EXERCISE
Please restate the material below word for word, from the first line through the one that contains "else: shelt = 0", inclusive.

------ AVAILABLE DATA

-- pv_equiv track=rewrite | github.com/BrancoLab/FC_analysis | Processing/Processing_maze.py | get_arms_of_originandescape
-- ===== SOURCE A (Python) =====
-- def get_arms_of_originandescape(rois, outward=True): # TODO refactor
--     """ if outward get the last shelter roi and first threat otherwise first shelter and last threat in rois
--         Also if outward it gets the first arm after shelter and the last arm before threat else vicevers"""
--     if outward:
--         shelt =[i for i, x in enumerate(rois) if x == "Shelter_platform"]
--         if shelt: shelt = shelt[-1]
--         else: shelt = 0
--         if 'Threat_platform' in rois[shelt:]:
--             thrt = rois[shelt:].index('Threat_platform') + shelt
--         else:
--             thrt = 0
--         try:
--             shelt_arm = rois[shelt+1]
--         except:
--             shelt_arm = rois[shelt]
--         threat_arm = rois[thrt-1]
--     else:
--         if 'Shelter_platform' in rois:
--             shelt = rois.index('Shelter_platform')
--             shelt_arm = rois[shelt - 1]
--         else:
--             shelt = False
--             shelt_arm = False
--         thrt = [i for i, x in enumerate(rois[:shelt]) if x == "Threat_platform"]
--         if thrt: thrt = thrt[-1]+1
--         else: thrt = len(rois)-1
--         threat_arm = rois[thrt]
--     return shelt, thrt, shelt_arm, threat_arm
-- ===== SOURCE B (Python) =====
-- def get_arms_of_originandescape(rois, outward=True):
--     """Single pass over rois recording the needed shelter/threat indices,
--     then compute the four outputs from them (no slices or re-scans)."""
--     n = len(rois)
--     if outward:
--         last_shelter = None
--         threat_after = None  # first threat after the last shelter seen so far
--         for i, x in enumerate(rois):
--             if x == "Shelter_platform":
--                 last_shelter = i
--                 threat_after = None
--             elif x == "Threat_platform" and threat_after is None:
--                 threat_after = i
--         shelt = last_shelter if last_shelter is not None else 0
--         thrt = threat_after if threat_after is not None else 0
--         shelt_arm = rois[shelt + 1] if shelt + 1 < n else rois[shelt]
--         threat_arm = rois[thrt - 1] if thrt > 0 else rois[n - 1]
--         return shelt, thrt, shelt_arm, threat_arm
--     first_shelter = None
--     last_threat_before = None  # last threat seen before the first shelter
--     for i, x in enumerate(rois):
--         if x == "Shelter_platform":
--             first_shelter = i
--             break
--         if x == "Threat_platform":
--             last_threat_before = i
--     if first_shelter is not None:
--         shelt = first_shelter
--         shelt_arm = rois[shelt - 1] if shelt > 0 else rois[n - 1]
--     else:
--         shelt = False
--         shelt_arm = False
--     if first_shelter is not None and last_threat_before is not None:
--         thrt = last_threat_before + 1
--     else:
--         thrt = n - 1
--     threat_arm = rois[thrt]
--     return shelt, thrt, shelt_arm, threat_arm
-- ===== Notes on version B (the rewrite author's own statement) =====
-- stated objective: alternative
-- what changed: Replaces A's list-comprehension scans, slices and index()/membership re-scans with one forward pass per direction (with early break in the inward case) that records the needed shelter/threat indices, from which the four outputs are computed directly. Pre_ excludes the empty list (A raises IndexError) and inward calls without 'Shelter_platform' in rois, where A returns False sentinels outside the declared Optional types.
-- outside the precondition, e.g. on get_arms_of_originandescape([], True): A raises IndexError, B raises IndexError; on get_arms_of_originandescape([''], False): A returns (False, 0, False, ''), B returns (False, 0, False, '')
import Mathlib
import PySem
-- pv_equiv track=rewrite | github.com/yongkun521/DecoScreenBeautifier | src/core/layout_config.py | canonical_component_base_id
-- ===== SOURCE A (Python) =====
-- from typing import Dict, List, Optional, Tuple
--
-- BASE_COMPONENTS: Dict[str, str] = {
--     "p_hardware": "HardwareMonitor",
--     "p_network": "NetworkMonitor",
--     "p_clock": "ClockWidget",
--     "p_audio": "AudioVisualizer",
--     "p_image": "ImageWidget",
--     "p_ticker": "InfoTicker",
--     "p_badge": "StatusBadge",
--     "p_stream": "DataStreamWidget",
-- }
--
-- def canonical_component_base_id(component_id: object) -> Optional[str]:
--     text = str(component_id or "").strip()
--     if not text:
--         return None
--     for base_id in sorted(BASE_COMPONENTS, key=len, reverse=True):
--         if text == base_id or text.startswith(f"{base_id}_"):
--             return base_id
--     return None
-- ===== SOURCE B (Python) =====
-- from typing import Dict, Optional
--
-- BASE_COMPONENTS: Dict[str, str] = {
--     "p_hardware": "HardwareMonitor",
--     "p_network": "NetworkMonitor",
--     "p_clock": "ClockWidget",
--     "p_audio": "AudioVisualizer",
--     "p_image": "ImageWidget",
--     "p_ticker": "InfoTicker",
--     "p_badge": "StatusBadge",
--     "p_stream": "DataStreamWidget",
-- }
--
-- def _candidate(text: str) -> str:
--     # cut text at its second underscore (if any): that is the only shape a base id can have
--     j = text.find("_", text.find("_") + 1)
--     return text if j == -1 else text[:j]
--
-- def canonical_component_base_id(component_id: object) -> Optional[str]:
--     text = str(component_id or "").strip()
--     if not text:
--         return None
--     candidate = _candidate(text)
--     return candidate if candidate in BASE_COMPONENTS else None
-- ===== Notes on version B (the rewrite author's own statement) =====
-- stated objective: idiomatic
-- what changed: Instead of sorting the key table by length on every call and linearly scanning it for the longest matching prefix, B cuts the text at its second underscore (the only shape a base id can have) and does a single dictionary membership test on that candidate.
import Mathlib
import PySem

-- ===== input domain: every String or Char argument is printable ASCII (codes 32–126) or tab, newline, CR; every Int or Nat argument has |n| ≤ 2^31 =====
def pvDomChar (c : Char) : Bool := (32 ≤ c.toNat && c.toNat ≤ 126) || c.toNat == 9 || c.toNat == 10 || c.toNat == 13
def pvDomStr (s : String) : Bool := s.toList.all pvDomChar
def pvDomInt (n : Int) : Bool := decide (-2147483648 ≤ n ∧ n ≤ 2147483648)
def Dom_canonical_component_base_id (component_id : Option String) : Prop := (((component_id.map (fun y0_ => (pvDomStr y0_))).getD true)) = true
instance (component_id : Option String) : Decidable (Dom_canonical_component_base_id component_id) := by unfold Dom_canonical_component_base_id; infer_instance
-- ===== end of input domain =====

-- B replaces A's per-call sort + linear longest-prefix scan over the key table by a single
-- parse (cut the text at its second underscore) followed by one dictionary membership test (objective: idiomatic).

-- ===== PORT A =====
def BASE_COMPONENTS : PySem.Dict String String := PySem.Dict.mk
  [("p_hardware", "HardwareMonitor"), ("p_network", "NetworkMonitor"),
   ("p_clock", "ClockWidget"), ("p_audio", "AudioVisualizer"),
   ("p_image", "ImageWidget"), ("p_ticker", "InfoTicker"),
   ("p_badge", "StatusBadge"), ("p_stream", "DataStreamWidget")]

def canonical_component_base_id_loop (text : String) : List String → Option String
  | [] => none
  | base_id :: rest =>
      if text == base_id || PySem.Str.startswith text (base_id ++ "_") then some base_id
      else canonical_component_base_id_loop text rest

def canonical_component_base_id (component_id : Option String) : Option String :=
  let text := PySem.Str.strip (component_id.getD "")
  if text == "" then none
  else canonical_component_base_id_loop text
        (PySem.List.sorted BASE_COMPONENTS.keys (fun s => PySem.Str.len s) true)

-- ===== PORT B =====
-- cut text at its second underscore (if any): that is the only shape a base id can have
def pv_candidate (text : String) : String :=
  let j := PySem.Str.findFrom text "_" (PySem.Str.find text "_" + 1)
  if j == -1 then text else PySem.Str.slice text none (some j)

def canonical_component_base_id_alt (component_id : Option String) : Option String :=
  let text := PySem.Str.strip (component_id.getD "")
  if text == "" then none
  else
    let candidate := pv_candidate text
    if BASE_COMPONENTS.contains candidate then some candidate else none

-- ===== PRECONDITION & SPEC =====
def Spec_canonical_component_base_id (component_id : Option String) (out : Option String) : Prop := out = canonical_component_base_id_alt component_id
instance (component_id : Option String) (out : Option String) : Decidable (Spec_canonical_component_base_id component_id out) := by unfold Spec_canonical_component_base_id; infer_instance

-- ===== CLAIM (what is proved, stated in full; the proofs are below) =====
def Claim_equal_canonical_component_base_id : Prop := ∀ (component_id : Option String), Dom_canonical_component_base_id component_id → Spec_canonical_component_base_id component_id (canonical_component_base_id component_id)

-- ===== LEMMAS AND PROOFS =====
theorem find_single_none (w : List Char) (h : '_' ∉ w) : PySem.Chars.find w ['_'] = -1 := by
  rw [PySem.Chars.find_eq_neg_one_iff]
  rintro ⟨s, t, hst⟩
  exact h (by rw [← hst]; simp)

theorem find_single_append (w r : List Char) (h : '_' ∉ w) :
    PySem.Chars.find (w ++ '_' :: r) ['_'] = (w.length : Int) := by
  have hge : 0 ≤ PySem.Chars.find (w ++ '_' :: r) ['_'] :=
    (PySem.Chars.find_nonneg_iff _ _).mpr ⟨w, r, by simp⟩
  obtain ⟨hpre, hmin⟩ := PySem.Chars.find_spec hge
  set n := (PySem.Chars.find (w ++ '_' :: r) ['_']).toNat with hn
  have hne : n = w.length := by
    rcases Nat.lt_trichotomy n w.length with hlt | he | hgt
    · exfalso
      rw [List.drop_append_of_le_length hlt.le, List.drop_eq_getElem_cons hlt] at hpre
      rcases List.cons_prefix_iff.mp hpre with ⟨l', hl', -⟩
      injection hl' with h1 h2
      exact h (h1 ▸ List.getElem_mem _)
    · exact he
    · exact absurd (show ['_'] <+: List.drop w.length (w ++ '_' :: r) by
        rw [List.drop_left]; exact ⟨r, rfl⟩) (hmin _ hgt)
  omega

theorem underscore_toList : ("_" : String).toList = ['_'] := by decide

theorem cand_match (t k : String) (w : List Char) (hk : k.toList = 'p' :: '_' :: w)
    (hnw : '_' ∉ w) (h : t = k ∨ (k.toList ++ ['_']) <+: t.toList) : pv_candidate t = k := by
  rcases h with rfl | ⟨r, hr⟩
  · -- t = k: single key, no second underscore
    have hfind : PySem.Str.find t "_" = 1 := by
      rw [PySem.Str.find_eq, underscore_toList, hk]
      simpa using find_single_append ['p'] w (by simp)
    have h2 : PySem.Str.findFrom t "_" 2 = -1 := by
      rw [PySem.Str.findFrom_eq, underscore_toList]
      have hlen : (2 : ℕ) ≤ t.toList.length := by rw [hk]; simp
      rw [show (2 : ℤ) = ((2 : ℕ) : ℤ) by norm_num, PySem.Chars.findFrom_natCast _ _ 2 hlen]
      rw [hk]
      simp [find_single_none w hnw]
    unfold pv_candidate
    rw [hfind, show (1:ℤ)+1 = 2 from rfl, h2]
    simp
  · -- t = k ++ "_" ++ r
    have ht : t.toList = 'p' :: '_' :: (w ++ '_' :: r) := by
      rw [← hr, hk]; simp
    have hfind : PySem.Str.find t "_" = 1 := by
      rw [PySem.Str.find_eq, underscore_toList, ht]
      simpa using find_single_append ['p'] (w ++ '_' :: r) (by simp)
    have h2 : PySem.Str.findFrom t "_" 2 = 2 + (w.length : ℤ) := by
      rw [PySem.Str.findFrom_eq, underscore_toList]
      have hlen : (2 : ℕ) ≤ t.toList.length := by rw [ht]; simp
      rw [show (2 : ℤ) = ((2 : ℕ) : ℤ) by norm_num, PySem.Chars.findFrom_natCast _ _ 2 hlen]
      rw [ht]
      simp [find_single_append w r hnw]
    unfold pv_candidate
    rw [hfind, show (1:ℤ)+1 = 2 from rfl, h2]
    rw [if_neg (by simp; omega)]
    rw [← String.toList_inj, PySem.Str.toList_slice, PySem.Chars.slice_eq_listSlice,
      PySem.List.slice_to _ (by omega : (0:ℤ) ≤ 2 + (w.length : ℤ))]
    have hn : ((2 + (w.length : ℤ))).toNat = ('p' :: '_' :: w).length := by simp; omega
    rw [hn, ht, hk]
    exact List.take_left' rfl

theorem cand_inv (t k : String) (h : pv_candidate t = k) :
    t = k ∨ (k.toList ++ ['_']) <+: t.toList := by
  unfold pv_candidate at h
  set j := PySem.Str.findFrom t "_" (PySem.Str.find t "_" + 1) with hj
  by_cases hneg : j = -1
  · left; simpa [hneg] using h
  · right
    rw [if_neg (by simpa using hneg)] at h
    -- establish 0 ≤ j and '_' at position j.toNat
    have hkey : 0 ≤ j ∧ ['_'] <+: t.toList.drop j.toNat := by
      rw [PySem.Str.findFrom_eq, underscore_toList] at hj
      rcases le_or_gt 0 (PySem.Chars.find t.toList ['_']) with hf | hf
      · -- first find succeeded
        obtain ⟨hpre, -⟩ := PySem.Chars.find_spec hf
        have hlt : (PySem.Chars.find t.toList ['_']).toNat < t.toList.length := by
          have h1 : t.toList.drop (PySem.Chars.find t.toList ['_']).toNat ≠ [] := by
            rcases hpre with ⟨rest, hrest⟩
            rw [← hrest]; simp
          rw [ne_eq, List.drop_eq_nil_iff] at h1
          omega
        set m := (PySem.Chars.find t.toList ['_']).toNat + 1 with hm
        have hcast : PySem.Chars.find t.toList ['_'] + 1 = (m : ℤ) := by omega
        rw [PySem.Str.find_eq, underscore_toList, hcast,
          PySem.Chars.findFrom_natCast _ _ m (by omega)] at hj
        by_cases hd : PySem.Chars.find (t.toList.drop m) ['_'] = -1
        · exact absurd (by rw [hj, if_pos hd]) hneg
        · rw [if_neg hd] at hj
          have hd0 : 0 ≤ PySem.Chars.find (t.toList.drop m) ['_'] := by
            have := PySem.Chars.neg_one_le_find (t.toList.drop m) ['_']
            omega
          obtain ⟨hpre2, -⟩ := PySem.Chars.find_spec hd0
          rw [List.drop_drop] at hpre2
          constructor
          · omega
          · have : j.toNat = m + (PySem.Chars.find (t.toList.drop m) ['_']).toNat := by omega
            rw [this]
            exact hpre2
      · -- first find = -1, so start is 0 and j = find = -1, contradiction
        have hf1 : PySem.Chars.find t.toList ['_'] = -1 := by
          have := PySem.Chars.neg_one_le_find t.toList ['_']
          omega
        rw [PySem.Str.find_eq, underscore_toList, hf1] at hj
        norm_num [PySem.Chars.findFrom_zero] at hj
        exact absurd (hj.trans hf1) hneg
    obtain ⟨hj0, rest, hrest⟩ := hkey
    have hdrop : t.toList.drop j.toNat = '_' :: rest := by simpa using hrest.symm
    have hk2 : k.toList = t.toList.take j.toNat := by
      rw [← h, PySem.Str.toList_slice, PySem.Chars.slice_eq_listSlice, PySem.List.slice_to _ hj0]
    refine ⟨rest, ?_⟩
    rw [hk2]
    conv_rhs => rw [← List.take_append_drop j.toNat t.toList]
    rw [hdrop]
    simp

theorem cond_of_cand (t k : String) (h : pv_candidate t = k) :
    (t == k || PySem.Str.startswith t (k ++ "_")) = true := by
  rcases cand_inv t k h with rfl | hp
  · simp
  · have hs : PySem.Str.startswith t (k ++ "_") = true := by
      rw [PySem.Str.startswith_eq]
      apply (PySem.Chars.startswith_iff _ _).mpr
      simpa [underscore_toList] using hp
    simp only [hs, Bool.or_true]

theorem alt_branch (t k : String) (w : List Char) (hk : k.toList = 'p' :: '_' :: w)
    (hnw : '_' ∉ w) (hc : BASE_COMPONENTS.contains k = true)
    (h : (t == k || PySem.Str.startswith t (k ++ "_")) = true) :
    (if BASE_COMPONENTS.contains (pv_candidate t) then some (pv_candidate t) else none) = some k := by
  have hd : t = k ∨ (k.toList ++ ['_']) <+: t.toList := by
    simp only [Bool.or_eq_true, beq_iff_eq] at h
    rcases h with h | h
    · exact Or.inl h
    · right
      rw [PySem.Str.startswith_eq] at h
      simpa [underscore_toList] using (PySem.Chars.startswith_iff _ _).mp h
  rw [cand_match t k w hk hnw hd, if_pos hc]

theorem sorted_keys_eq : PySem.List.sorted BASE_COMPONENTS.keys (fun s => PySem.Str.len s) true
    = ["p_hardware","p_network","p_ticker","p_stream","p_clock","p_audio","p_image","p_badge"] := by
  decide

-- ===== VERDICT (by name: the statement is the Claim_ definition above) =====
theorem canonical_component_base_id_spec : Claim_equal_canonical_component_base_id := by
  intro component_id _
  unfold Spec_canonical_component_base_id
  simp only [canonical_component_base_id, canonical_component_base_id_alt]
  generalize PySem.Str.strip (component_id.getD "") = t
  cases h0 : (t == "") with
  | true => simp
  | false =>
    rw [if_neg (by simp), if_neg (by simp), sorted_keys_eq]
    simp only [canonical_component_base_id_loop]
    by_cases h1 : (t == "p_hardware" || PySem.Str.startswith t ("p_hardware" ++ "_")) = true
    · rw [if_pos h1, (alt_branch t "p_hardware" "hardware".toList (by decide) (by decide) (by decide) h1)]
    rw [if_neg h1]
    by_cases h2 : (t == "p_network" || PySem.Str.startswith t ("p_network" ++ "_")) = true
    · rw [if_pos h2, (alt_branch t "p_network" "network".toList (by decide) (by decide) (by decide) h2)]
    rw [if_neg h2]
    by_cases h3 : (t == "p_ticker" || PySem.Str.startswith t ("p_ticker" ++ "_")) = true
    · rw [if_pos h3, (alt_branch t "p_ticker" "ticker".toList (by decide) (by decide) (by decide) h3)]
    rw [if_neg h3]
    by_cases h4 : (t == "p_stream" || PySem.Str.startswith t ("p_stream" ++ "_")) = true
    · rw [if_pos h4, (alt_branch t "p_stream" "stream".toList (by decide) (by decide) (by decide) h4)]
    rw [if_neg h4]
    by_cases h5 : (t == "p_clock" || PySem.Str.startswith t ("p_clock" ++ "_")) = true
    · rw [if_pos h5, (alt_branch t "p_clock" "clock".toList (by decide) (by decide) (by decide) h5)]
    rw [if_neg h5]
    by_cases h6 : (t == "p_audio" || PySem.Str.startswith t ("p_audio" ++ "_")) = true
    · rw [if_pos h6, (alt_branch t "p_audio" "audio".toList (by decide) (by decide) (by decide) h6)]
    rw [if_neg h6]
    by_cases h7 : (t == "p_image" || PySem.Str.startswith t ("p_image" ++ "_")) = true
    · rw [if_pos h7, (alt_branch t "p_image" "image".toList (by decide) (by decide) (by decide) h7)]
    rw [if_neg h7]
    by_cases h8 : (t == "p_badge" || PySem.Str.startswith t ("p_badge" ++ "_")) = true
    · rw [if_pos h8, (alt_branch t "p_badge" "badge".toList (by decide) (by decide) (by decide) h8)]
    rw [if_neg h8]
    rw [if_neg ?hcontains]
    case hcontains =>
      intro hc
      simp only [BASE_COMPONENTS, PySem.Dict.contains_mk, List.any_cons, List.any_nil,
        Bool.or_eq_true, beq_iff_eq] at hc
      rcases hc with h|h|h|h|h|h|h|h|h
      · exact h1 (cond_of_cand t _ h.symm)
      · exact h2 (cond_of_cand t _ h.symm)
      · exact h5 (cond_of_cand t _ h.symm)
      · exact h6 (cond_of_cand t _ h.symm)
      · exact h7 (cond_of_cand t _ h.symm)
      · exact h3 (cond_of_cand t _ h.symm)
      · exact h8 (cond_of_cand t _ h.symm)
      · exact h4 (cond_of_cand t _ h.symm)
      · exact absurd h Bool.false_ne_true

------------

TASK RESPONSE
-- pv_equiv track=rewrite | github.com/BrancoLab/FC_analysis | Processing/Processing_maze.py | get_arms_of_originandescape
-- ===== SOURCE A (Python) =====
-- def get_arms_of_originandescape(rois, outward=True): # TODO refactor
--     """ if outward get the last shelter roi and first threat otherwise first shelter and last threat in rois
--         Also if outward it gets the first arm after shelter and the last arm before threat else vicevers"""
--     if outward:
--         shelt =[i for i, x in enumerate(rois) if x == "Shelter_platform"]
--         if shelt: shelt = shelt[-1]
--         else: shelt = 0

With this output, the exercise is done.